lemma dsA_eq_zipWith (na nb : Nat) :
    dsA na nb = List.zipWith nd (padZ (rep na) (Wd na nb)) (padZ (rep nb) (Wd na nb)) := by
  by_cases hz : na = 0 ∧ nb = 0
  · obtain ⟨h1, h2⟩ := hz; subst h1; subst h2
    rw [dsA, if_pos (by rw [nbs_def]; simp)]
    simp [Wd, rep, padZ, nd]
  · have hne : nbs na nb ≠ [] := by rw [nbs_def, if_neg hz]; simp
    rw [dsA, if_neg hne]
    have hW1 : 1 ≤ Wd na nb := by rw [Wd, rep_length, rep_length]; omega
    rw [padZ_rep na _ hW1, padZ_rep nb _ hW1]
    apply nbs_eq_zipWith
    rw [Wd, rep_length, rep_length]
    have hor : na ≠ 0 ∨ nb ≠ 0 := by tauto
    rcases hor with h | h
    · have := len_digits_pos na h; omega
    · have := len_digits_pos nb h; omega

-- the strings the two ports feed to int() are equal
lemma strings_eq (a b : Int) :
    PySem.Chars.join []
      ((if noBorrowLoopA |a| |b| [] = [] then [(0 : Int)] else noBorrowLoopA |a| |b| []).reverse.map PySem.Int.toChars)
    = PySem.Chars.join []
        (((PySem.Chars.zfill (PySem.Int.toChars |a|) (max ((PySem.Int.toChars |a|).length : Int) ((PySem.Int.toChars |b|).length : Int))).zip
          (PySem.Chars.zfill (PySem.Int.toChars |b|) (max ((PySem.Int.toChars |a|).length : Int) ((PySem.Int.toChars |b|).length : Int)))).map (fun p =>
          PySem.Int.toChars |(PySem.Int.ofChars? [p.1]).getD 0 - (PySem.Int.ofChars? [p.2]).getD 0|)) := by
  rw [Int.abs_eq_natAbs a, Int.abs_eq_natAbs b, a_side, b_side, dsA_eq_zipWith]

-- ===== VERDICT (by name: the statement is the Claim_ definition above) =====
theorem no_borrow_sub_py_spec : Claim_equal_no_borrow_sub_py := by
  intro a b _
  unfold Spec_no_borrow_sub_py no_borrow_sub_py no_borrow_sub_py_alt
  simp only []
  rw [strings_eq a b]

■ WHAT THE EXERCISE ASKS:
Retype the listing above, word for word, from its first line to the line containing "rw [Int.abs_eq_natAbs a, Int.abs_eq_natAbs", both ends included.

■ OUTPUT FOR THIS EXERCISE:
lemma dsA_eq_zipWith (na nb : Nat) :
    dsA na nb = List.zipWith nd (padZ (rep na) (Wd na nb)) (padZ (rep nb) (Wd na nb)) := by
  by_cases hz : na = 0 ∧ nb = 0
  · obtain ⟨h1, h2⟩ := hz; subst h1; subst h2
    rw [dsA, if_pos (by rw [nbs_def]; simp)]
    simp [Wd, rep, padZ, nd]
  · have hne : nbs na nb ≠ [] := by rw [nbs_def, if_neg hz]; simp
    rw [dsA, if_neg hne]
    have hW1 : 1 ≤ Wd na nb := by rw [Wd, rep_length, rep_length]; omega
    rw [padZ_rep na _ hW1, padZ_rep nb _ hW1]
    apply nbs_eq_zipWith
    rw [Wd, rep_length, rep_length]
    have hor : na ≠ 0 ∨ nb ≠ 0 := by tauto
    rcases hor with h | h
    · have := len_digits_pos na h; omega
    · have := len_digits_pos nb h; omega

-- the strings the two ports feed to int() are equal
lemma strings_eq (a b : Int) :
    PySem.Chars.join []
      ((if noBorrowLoopA |a| |b| [] = [] then [(0 : Int)] else noBorrowLoopA |a| |b| []).reverse.map PySem.Int.toChars)
    = PySem.Chars.join []
        (((PySem.Chars.zfill (PySem.Int.toChars |a|) (max ((PySem.Int.toChars |a|).length : Int) ((PySem.Int.toChars |b|).length : Int))).zip
          (PySem.Chars.zfill (PySem.Int.toChars |b|) (max ((PySem.Int.toChars |a|).length : Int) ((PySem.Int.toChars |b|).length : Int)))).map (fun p =>
          PySem.Int.toChars |(PySem.Int.ofChars? [p.1]).getD 0 - (PySem.Int.ofChars? [p.2]).getD 0|)) := by
  rw [Int.abs_eq_natAbs a, Int.abs_eq_natAbs b, a_side, b_side, dsA_eq_zipWith]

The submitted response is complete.